The Day That Never Comes…

So, I’ve been listening to some Metallica lately, and this song is probably my favorite that I’ve come across. I love it.

There isn’t really much to talk about today. Camp is going well, classes are going well, and generally everything is pretty good.

I got to go home last weekend and took a good friend of mine on a tour of OSL. Great program. He got to meet with John (the director) and a bunch of other people from the church and the campus. It was a good day.

I also got the Ultimate Matrix Collection on blu-ray for $30. That’s a friggin steal as it sells for $90. I don’t even have a blu-ray player yet. That is an investment in the future. Now let’s hope that blu-ray sticks around for a mighty long time. 😀

Week 1 Down

So this “first” week at Camp Classen (we’ve been here since May 19th, but this was the first official week with campers) has been pretty excellent. Some hiccups along the way happened, but that’s to be expected. I’m excited for the rest of the summer and all that it will hold. I’m also excited for the paychecks to start coming in. Getting paid is always a good thing. :]

I do enjoy filming the camp things. Who would’ve thought that Oklahoma is gorgeous? Turner Falls is beautiful and so is Davis. I mean, I’d never want to live here (I love northern weather, but southern people), but it’s an incredibly beautiful state.

There are also a ton on Native Americans here. I love learning about other cultures and their ways of life and whatnot. At some point I want to visit the Chickasaw Cultural Center and just spend the day there. There was a Chickasaw group here for the weekend and I got to learn some of the language and whatnot. “Ochimali” is blue. “Tokola Locna” is orange. “Locna” is yellow. That’s the extent of my Chickasaw knowledge.

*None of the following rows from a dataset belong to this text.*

theorem enum_filter_getD (p : List (List Int) → Bool) :
    ∀ (L pre : List (List (List Int))),
    ((PySem.List.enumerate L (pre.length : Int)).filter (fun q => p q.2)).map
        (fun q => PySem.List.pyGetD (pre ++ L) q.1 []) = L.filter p := by
  intro L
  induction L with
  | nil => intro pre; simp [PySem.List.enumerate_nil]
  | cons P L' ih =>
      intro pre
      rw [PySem.List.enumerate_cons, List.filter_cons]
      have hpre : ((pre.length : Int) + 1) = (((pre ++ [P]).length : Int)) := by
        simp
      have happ : pre ++ P :: L' = (pre ++ [P]) ++ L' := by simp
      by_cases hP : p P = true
      · simp only [hP, if_pos, List.map_cons]
        rw [List.filter_cons, hP, if_pos rfl]
        congr 1
        · show PySem.List.pyGetD (pre ++ P :: L') (pre.length : Int) [] = P
          rw [PySem.List.pyGetD_natCast]
          simp
        · rw [happ, hpre, ih (pre ++ [P])]
      · have hP' : p P = false := by simpa using hP
        simp only [hP', Bool.false_eq_true, if_false]
        rw [List.filter_cons, hP', if_neg (by simp)]
        rw [happ, hpre, ih (pre ++ [P])]
theorem interweave_eq_comb (sb : List Int) : ∀ (s : List Int) (p : Int), 0 ≤ p →
    interweave sb s p =
      (PySem.List.combinations
          (PySem.List.pyRange p ((s.length : Int) + (sb.length : Int)) 1)
          sb.length).map (fun places => merge sb s places 0) := by
  induction sb with
  | nil =>
      intro s p hp
      simp [interweave, PySem.List.combinations_zero, merge_nil]
  | cons e rest ih =>
      intro s p hp
      set r := rest.length with hr
      have hn : (s.length : Int) + ((e :: rest).length : Int) = (s.length : Int) + r + 1 := by
        simp [hr]; omega
      rw [interweave, PySem.List.foldl_append_eq_flatMap, List.nil_append]
      rw [hn, List.length_cons, comb_pyRange_succ, List.map_flatMap]
      by_cases hps : p ≤ (s.length : Int) + 1
      · rw [PySem.List.pyRange_one_append p ((s.length : Int) + 1) ((s.length : Int) + r + 1)
            hps (by omega), List.flatMap_append]
        have htail : (PySem.List.pyRange ((s.length : Int) + 1) ((s.length : Int) + r + 1) 1).flatMap
            (fun q => ((PySem.List.combinations
                (PySem.List.pyRange (q + 1) ((s.length : Int) + r + 1) 1) r).map (q :: ·)).map
                  (fun places => merge (e :: rest) s places 0)) = [] := by
          apply List.flatMap_eq_nil_iff.mpr
          intro q hq
          rw [PySem.List.mem_pyRange_one] at hq
          rcases r with _ | r'
          · omega
          · rw [comb_pyRange_nil _ _ r' (by omega)]
            simp
        rw [htail, List.append_nil]
        apply List.flatMap_congr
        intro q hq
        rw [PySem.List.mem_pyRange_one] at hq
        have hins : ((PySem.List.insert s q e).length : Int) = (s.length : Int) + 1 := by
          rw [PySem.List.length_insert]; push_cast; ring
        rw [ih (PySem.List.insert s q e) (q + 1) (by omega), hins]
        have harg : (s.length : Int) + 1 + (r : Int) = (s.length : Int) + r + 1 := by ring
        rw [harg, List.map_map]
        apply List.map_congr_left
        intro pl hpl
        have hsub := PySem.List.sublist_of_mem_combinations hpl
        have hgt : ∀ x ∈ pl, q < x := by
          intro x hx
          have := hsub.mem hx
          rw [PySem.List.mem_pyRange_one] at this
          omega
        simp only [Function.comp_apply]
        rw [merge_insert e rest s pl q hgt 0 (by omega) (by omega)]
        simp
      · rw [PySem.List.pyRange_one_eq_nil (by omega : (s.length : Int) + 1 ≤ p),
            List.flatMap_nil]
        symm
        apply List.flatMap_eq_nil_iff.mpr
        intro q hq
        rw [PySem.List.mem_pyRange_one] at hq
        rcases r with _ | r'
        · omega
        · rw [← hr, comb_pyRange_nil _ _ r' (by push_cast; omega)]
          simp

Now, we’re off today, and I’m broke, so I’m going to go watch a movie in the Nature Center of the camp…

Come on down to the big Camp Classen…

You know what one of my biggest pet peeves is? I hate it when people try to tell me how to do my job. This isn’t said in an arrogant or prideful way; I mean it in the sense that: I was hired, so that must mean I’m at least semi-competent, right? Anyways, I’m working at a YMCA camp in Oklahoma this summer and the experience has been excellent. I’m the videographer for the camp, meaning I make and edit the videos for the parents. Each week I produce a 10-12 minute video recap of the week for the parents to view and take home (we put it on DVDs for em). Last year, their videographer owned his own film business, his own camera, and his own Macbook for editing. I’m working with a Desktop PC (Which I love, but let’s be honest, for video editing Macs are more friendly), the camp’s cameras, and I don’t own my own business.

You see, there’s this girl here, who loves to tell me how good last year’s videos were and how awesome the guy was. She also loves to ask me why I’m not that guy. Why I’m not always filming. Why I’m not constantly holding my camera up and getting shots of the students. She likes to tell me how the guy last year would shoot hours of footage and spend hours editing. She loves to tell me what, where, and when to shoot.

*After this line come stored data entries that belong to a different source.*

-- main invariant: A's while-loop from i equals acc ++ (B's fold from i)
theorem dropLoop_eq_Bfold (pl : List Int) :
    ∀ (fuel : Nat) (i : Int) (acc : List (Int × Int)), 0 ≤ i →
      (pl.length : Int) - i ≤ (fuel : Int) →
      dropLoop pl fuel i acc = acc ++ Bfold pl i := by
  intro fuel
  induction fuel with
  | zero =>
    intro i acc h0 hfuel
    rw [Bfold_nil pl i (by push_cast at hfuel ⊢; omega)]
    simp [dropLoop]
  | succ fuel ih =>
    intro i acc h0 hfuel
    by_cases hin : i < (pl.length : Int)
    · by_cases hend : i = (pl.length : Int) - 1
      · have : get_next_drop pl i = none := by simp [get_next_drop, hend]
        simp only [dropLoop, hin, if_true, this]
        rw [ih (i + 1) acc (by omega) (by push_cast at hfuel ⊢; omega)]
        rw [Bfold_nil pl i (by omega), Bfold_nil pl (i + 1) (by omega)]
      · have hi : i < (pl.length : Int) - 1 := by omega
        by_cases hk : get_first_drop_index pl i = -1
        · have : get_next_drop pl i = none := by
            simp only [get_next_drop, hend, if_false]
            rw [PySem.List.pyRange_one_cons hi]
            simp [hk]
          simp only [dropLoop, hin, if_true, this]
          rw [ih (i + 1) acc (by omega) (by push_cast at hfuel ⊢; omega)]
          have hc : dropCond pl i = false := by
            by_contra hc
            have hc' : dropCond pl i = true := by simpa using hc
            have := first_stop pl i hi hc'
            omega
          have hnext : get_first_drop_index pl (i + 1) = -1 := by
            rw [← first_skip pl i hi hc]; exact hk
          rw [Bfold_empty_of_first_neg pl ((pl.length : Int) - 1 - i).toNat i le_rfl h0 hk,
            Bfold_empty_of_first_neg pl ((pl.length : Int) - 1 - (i + 1)).toNat (i + 1) le_rfl (by omega) hnext]
        · rcases first_facts pl i hk with ⟨h1, h2, h3⟩
          cases hlast : get_last_drop_index pl (get_first_drop_index pl i + 1) with
          | none =>
            have : get_next_drop pl i = some (get_first_drop_index pl i, none) := by
              simp only [get_next_drop, hend, if_false]
              rw [PySem.List.pyRange_one_cons hi]
              simp [hk, hlast]
            simp only [dropLoop, hin, if_true, this]
            have e1 : Bfold pl i = Bfold pl (get_first_drop_index pl i) :=
              Bfold_skip_to_first pl ((pl.length : Int) - 1 - i).toNat i le_rfl hk
            have e2 : Bfold pl (get_first_drop_index pl i) = [] := by
              unfold Bfold
              rw [PySem.List.pyRange_one_cons h2]
              simp only [altLoop, h3, if_true, Option.isNone_none, if_true]
              exact alt_run_none pl ((pl.length : Int) - 1 - (get_first_drop_index pl i + 1)).toNat
                (get_first_drop_index pl i + 1) le_rfl hlast _
            rw [e1, e2]
            simp
          | some l =>
            rcases last_facts pl (get_first_drop_index pl i + 1) l hlast with ⟨h4, h5, h6⟩
            have : get_next_drop pl i = some (get_first_drop_index pl i, some l) := by
              simp only [get_next_drop, hend, if_false]
              rw [PySem.List.pyRange_one_cons hi]
              simp [hk, hlast]
            simp only [dropLoop, hin, if_true, this]
            rw [ih l (acc ++ [(get_first_drop_index pl i, l)]) (by omega)
              (by push_cast at hfuel ⊢; omega)]
            rw [Bfold_step pl i (get_first_drop_index pl i) l rfl hk hlast]
            simp
    · rw [Bfold_nil pl i (by omega)]
      simp [dropLoop, hin]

I just want to yell, “I KNOW HOW TO DO MY JOB!” at her. I’m sure she’s a nice girl, but the only conversations that we’ve had have been one-sided and consisted of her criticizing me the whole time.

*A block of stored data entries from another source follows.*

-- pv_equiv track=rewrite | github.com/Kevinrobot34/atcoder | others/keyence2019/b.py | check
-- ===== SOURCE A (Python) =====
-- def check(s):
--     t = 'keyence'
--     if s == t:
--         return 'YES'
--     for i in range(len(s)):
--         for j in range(i + 1, len(s)):
--             if t == s[:i] + s[j:]:
--                 return 'YES'
--     return 'NO'
-- ===== SOURCE B (Python) =====
-- def check(s):
--     t = 'keyence'
--     if len(s) < len(t):
--         return 'NO'
--     for k in range(len(t) + 1):
--         if s.startswith(t[:k]) and s.endswith(t[k:]):
--             return 'YES'
--     return 'NO'
-- ===== Notes on version B (the rewrite author's own statement) =====
-- stated objective: faster
-- what changed: Replaced the O(n^2) double loop that rebuilds and compares every s[:i]+s[j:] with a single pass over the 8 prefix/suffix splits of 'keyence' checked via startswith/endswith.
-- intended difference: On strings that start with 'keyence', are longer than 7 and do not end in 'e', A returns 'NO' (its inner loop stops at j=len(s)-1, so a removed substring can never include the last character) while B returns 'YES', which is intended since deleting the suffix after 'keyence' yields 'keyence'. — e.g. on check("keyencea"): A returns "NO", B returns "YES"
import Mathlib
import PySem

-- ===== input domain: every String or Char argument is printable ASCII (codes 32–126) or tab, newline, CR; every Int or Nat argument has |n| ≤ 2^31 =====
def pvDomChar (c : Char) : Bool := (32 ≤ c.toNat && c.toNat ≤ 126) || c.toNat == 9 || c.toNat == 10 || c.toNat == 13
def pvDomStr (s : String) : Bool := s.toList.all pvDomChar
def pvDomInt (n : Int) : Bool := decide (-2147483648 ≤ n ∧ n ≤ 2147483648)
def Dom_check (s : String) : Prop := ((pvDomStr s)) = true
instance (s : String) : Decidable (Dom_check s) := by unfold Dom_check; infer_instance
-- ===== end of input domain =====

-- B replaces A's double loop over all removable substrings s[i:j] by a single scan of the
-- 8 prefix/suffix splits of 'keyence' via startswith/endswith (objective: faster).

-- ===== PORT A =====
-- inner loop: for j in range(i + 1, len(s)): if t == s[:i] + s[j:]: return 'YES'
def checkInner (l t : List Char) (i : Int) : Bool :=
  (PySem.List.pyRange (i + 1) (l.length : Int) 1).any fun j =>
    t == PySem.List.slice l none (some i) ++ PySem.List.slice l (some j) none

-- outer loop: for i in range(len(s)): …  ('any' = loop with early 'return YES')
def checkOuter (l t : List Char) : Bool :=
  (PySem.List.pyRange 0 (l.length : Int) 1).any fun i => checkInner l t i

def check (s : String) : String :=
  let t := "keyence"
  if s = t then "YES"
  else if checkOuter s.toList t.toList then "YES" else "NO"

-- ===== PORT B =====
-- one split test: s.startswith(t[:k]) and s.endswith(t[k:])
def splitOK (l t : List Char) (k : Int) : Bool :=
  PySem.Chars.startswith l (PySem.List.slice t none (some k)) &&
  PySem.Chars.endswith l (PySem.List.slice t (some k) none)

def check_alt (s : String) : String :=
  let t := "keyence"
  if s.toList.length < t.toList.length then "NO"
  else if (PySem.List.pyRange 0 ((t.toList.length : Int) + 1) 1).any
            (fun k => splitOK s.toList t.toList k)
       then "YES" else "NO"

-- ===== PRECONDITION & SPEC =====
-- On strings that start with 'keyence', are longer than 7 and do not end in 'e', A returns
-- 'NO' (its inner loop stops at j = len(s)-1, so the removed substring can never include the
-- last character) while B returns 'YES', the intended answer (deleting the trailing suffix
-- leaves 'keyence').
def D_check (s : String) : Prop :=
  PySem.Chars.startswith s.toList "keyence".toList = true ∧
  7 < s.toList.length ∧ s.toList.getLast? ≠ some 'e'
instance (s : String) : Decidable (D_check s) := by unfold D_check; infer_instance

def Spec_check (s : String) (out : String) : Prop := ¬ D_check s → out = check_alt s
instance (s : String) (out : String) : Decidable (Spec_check s out) := by unfold Spec_check; infer_instance

def pvDiffWitness_check : String := "keyencea"
def pvDiffWitnessOut_check : String × String := ("NO", "YES")

-- ===== CLAIM (what is proved, stated in full; the proofs are below) =====
def Claim_unchanged_check : Prop := ∀ (s : String), Dom_check s → Spec_check s (check s)
def Claim_changed_check : Prop := Dom_check (pvDiffWitness_check) ∧ D_check (pvDiffWitness_check) ∧ check (pvDiffWitness_check) = pvDiffWitnessOut_check.1 ∧ check_alt (pvDiffWitness_check) = pvDiffWitnessOut_check.2 ∧ pvDiffWitnessOut_check.1 ≠ pvDiffWitnessOut_check.2
def Claim_exact_check : Prop := ∀ (s : String), Dom_check s → D_check s → check s ≠ check_alt s

-- ===== LEMMAS AND PROOFS =====

def kT : List Char := ['k', 'e', 'y', 'e', 'n', 'c', 'e']

-- A's loop condition as a Nat existential: some s[:i] + s[j:] with i < j < len(s) is 'keyence'
def PA (l : List Char) : Prop :=
  ∃ i j : Nat, i < j ∧ j < l.length ∧ kT = l.take i ++ l.drop j

-- B's loop condition as a Nat existential: some split of 'keyence' is prefix + suffix of s
def PB (l : List Char) : Prop :=
  ∃ k : Nat, k ≤ 7 ∧ kT.take k <+: l ∧ kT.drop k <:+ l

-- B's loop, abstracted over the list (definitionally the loop in check_alt)
def bcond (l : List Char) : Bool :=
  (PySem.List.pyRange 0 ((kT.length : Int) + 1) 1).any fun k => splitOK l kT k

theorem bcond_iff (l : List Char) : bcond l = true ↔ PB l := by
  simp only [bcond, splitOK, List.any_eq_true, PySem.List.mem_pyRange_one,
    Bool.and_eq_true, PySem.Chars.startswith_iff, PySem.Chars.endswith_iff]
  constructor
  · rintro ⟨k, ⟨h0, h8⟩, hs, he⟩
    rw [PySem.List.slice_to kT h0] at hs
    rw [PySem.List.slice_from kT h0] at he
    exact ⟨k.toNat, by simp [kT] at h8 ⊢; omega, hs, he⟩
  · rintro ⟨k, hk, hs, he⟩
    refine ⟨(k : Int), ⟨by omega, by simp [kT]; omega⟩, ?_, ?_⟩
    · rwa [PySem.List.slice_to_natCast]
    · rwa [PySem.List.slice_from_natCast]

theorem eq_append_of_prefix_suffix {l p q : List Char} (hp : p <+: l) (hq : q <:+ l)
    (hlen : p.length + q.length = l.length) : l = p ++ q := by
  have h1 := List.prefix_iff_eq_take.mp hp
  have h2 := List.suffix_iff_eq_drop.mp hq
  have h3 : l.length - q.length = p.length := by omega
  rw [h3] at h2
  conv_lhs => rw [← List.take_append_drop p.length l]
  rw [← h1, ← h2]

theorem PA_char (l : List Char) :
    PA l ↔ 7 < l.length ∧ ∃ k : Nat, k ≤ 6 ∧ kT.take k <+: l ∧ kT.drop k <:+ l := by
  constructor
  · rintro ⟨i, j, hij, hjn, heq⟩
    have hi : i < l.length := lt_trans hij hjn
    have hlen := congrArg List.length heq
    simp only [List.length_append, List.length_take, List.length_drop,
      Nat.min_eq_left hi.le] at hlen
    have h7 : kT.length = 7 := rfl
    rw [h7] at hlen
    have hti : (l.take i).length = i := by simp [Nat.min_eq_left hi.le]
    have hpre : kT.take i = l.take i := by
      rw [heq, List.take_append_of_le_length (by omega), List.take_take]
      simp
    have hsuf : kT.drop i = l.drop j := by
      rw [heq, List.drop_left' hti]
    refine ⟨by omega, i, by omega, ?_, ?_⟩
    · rw [hpre]; exact List.take_prefix i l
    · rw [hsuf]; exact List.drop_suffix j l
  · rintro ⟨hn, k, hk, hpre, hsuf⟩
    have hkl : (kT.take k).length = k := by simp [kT]; omega
    have hdl : (kT.drop k).length = 7 - k := by simp [kT]
    have h1 := List.prefix_iff_eq_take.mp hpre
    have h2 := List.suffix_iff_eq_drop.mp hsuf
    rw [hkl] at h1; rw [hdl] at h2
    refine ⟨k, l.length - (7 - k), by omega, by omega, ?_⟩
    rw [← h1, ← h2, List.take_append_drop]

theorem suffix_getLast? {l q : List Char} (hq : q <:+ l) (hne : q ≠ []) :
    l.getLast? = q.getLast? := by
  obtain ⟨r, rfl⟩ := hq
  exact List.getLast?_append_of_ne_nil _ hne

theorem outer_iff (l : List Char) : checkOuter l kT = true ↔ PA l := by
  simp only [checkOuter, checkInner, List.any_eq_true, PySem.List.mem_pyRange_one, beq_iff_eq]
  constructor
  · rintro ⟨i, ⟨h0, hi⟩, j, ⟨hij, hj⟩, heq⟩
    refine ⟨i.toNat, j.toNat, by omega, by omega, ?_⟩
    rw [PySem.List.slice_to l h0, PySem.List.slice_from l (by omega)] at heq
    exact heq
  · rintro ⟨i, j, hij, hj, heq⟩
    refine ⟨(i : Int), ⟨by omega, by omega⟩, (j : Int), ⟨by omega, by omega⟩, ?_⟩
    rw [PySem.List.slice_to_natCast, PySem.List.slice_from_natCast]
    exact heq

theorem outer_false {l : List Char} (h : ¬ PA l) : checkOuter l kT = false := by
  cases hco : checkOuter l kT
  · rfl
  · exact absurd ((outer_iff l).mp hco) h

theorem bcond_false {l : List Char} (h : ¬ PB l) : bcond l = false := by
  cases hb : bcond l
  · rfl
  · exact absurd ((bcond_iff l).mp hb) h

theorem core (l : List Char) (hne : l ≠ kT)
    (hD' : ¬(kT <+: l ∧ 7 < l.length ∧ l.getLast? ≠ some 'e')) :
    (if checkOuter l kT then "YES" else "NO")
      = (if l.length < 7 then "NO" else if bcond l then "YES" else "NO") := by
  by_cases h7 : l.length < 7
  · rw [if_pos h7, outer_false (fun h => by have := ((PA_char l).mp h).1; omega)]
    rfl
  · rw [if_neg h7]
    by_cases heq7 : l.length = 7
    · have hPA : ¬ PA l := fun h => by have := ((PA_char l).mp h).1; omega
      have hPB : ¬ PB l := by
        rintro ⟨k, hk, hpre, hsuf⟩
        apply hne
        have hl : l = kT.take k ++ kT.drop k :=
          eq_append_of_prefix_suffix hpre hsuf
            (by simp only [List.length_take, List.length_drop]; simp [kT]; omega)
        rw [List.take_append_drop] at hl
        exact hl
      rw [outer_false hPA, bcond_false hPB]
    · have h7' : 7 < l.length := by omega
      have hiff : PA l ↔ PB l := by
        rw [PA_char]
        constructor
        · rintro ⟨_, k, hk, hp, hq⟩; exact ⟨k, by omega, hp, hq⟩
        · rintro ⟨k, hk7, hp, hq⟩
          refine ⟨h7', ?_⟩
          by_cases hk6 : k ≤ 6
          · exact ⟨k, hk6, hp, hq⟩
          · have : k = 7 := by omega
            subst this
            have hpre : kT <+: l := by
              have : kT.take 7 = kT := rfl
              rwa [this] at hp
            have hlast : l.getLast? = some 'e' := by
              by_contra hne'
              exact hD' ⟨hpre, h7', hne'⟩
            refine ⟨6, le_refl 6, (List.take_prefix 6 kT).trans hpre, ?_⟩
            have hd6 : kT.drop 6 = ['e'] := rfl
            rw [hd6]
            have hnil : l ≠ [] := by intro h; rw [h] at h7'; simp at h7'
            have hgl : l.getLast hnil = 'e' := by
              have := List.getLast?_eq_some_getLast hnil
              rw [hlast] at this
              exact (Option.some_injective _ this.symm)
            exact ⟨l.dropLast, by rw [← hgl]; exact List.dropLast_append_getLast hnil⟩
      by_cases hpa : PA l
      · rw [(outer_iff l).mpr hpa, (bcond_iff l).mpr (hiff.mp hpa)]
      · rw [outer_false hpa, bcond_false (fun h => hpa (hiff.mpr h))]

theorem main_equiv (s : String) (hD : ¬ D_check s) : check s = check_alt s := by
  by_cases hs : s = "keyence"
  · subst hs; rfl
  · have hne : s.toList ≠ kT := by
      intro h
      exact hs (String.toList_injective h)
    have hD' : ¬(kT <+: s.toList ∧ 7 < s.toList.length ∧ s.toList.getLast? ≠ some 'e') := by
      rintro ⟨h1, h2, h3⟩
      exact hD ⟨(PySem.Chars.startswith_iff _ _).mpr h1, h2, h3⟩
    have goal :
        (if s = "keyence" then "YES" else if checkOuter s.toList kT then "YES" else "NO")
          = (if s.toList.length < 7 then "NO" else if bcond s.toList then "YES" else "NO") := by
      rw [if_neg hs]
      exact core s.toList hne hD'
    exact goal

theorem drop_last_e (k : Nat) (hk : k ≤ 6) : (kT.drop k).getLast? = some 'e' := by
  interval_cases k <;> rfl

theorem tight (s : String) (hD : D_check s) : check s ≠ check_alt s := by
  obtain ⟨h1, h2, h3⟩ := hD
  have hpre : kT <+: s.toList := (PySem.Chars.startswith_iff _ _).mp h1
  have hs : s ≠ "keyence" := by
    intro h; subst h; simp at h2
  have hA : check s = "NO" := by
    have hPA : ¬ PA s.toList := by
      intro h
      obtain ⟨_, k, hk, _, hq⟩ := (PA_char _).mp h
      have hnn : kT.drop k ≠ [] := by
        intro h'
        have := congrArg List.length h'
        simp [kT] at this
        omega
      have := suffix_getLast? hq hnn
      rw [drop_last_e k hk] at this
      exact h3 this
    show (if s = "keyence" then "YES" else if checkOuter s.toList kT then "YES" else "NO") = "NO"
    rw [if_neg hs, outer_false hPA]
    rfl
  have hB : check_alt s = "YES" := by
    have hPB : PB s.toList := by
      refine ⟨7, le_refl 7, ?_, ?_⟩
      · have : kT.take 7 = kT := rfl
        rw [this]; exact hpre
      · have : kT.drop 7 = [] := rfl
        rw [this]; exact List.nil_suffix
    show (if s.toList.length < 7 then "NO" else if bcond s.toList then "YES" else "NO") = "YES"
    rw [if_neg (by omega), (bcond_iff _).mpr hPB]
    rfl
  rw [hA, hB]
  decide

-- ===== VERDICT (by name: the statement is the Claim_ definition above) =====
theorem check_spec : Claim_unchanged_check := by
  intro s _ hD
  exact main_equiv s hD

theorem check_changed : Claim_changed_check := by
  unfold Claim_changed_check; decide

theorem check_tight : Claim_exact_check := by
  intro s _ hD
  exact tight s hD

I love calling people out on things like this, but lately I’ve been diving deeper than just, “You’re mean, so I’m telling you you’re mean.” Everyone has baggage and everyone has issues. So I stopped, and thought about what might be going on in this girl’s life. Why is she always doing this, and why does it seem like I’m not the only one she does it to? The issue seems bigger than just “I think you could do better.” For now, I avoid this woman like the plague. I don’t think I could be respectful to her, and she’s worth more than that in God’s eyes. Thanks Mom for that pearl of wisdom. :]

Have you ever met people that like to constantly tell you how to do your job? How do you deal with this?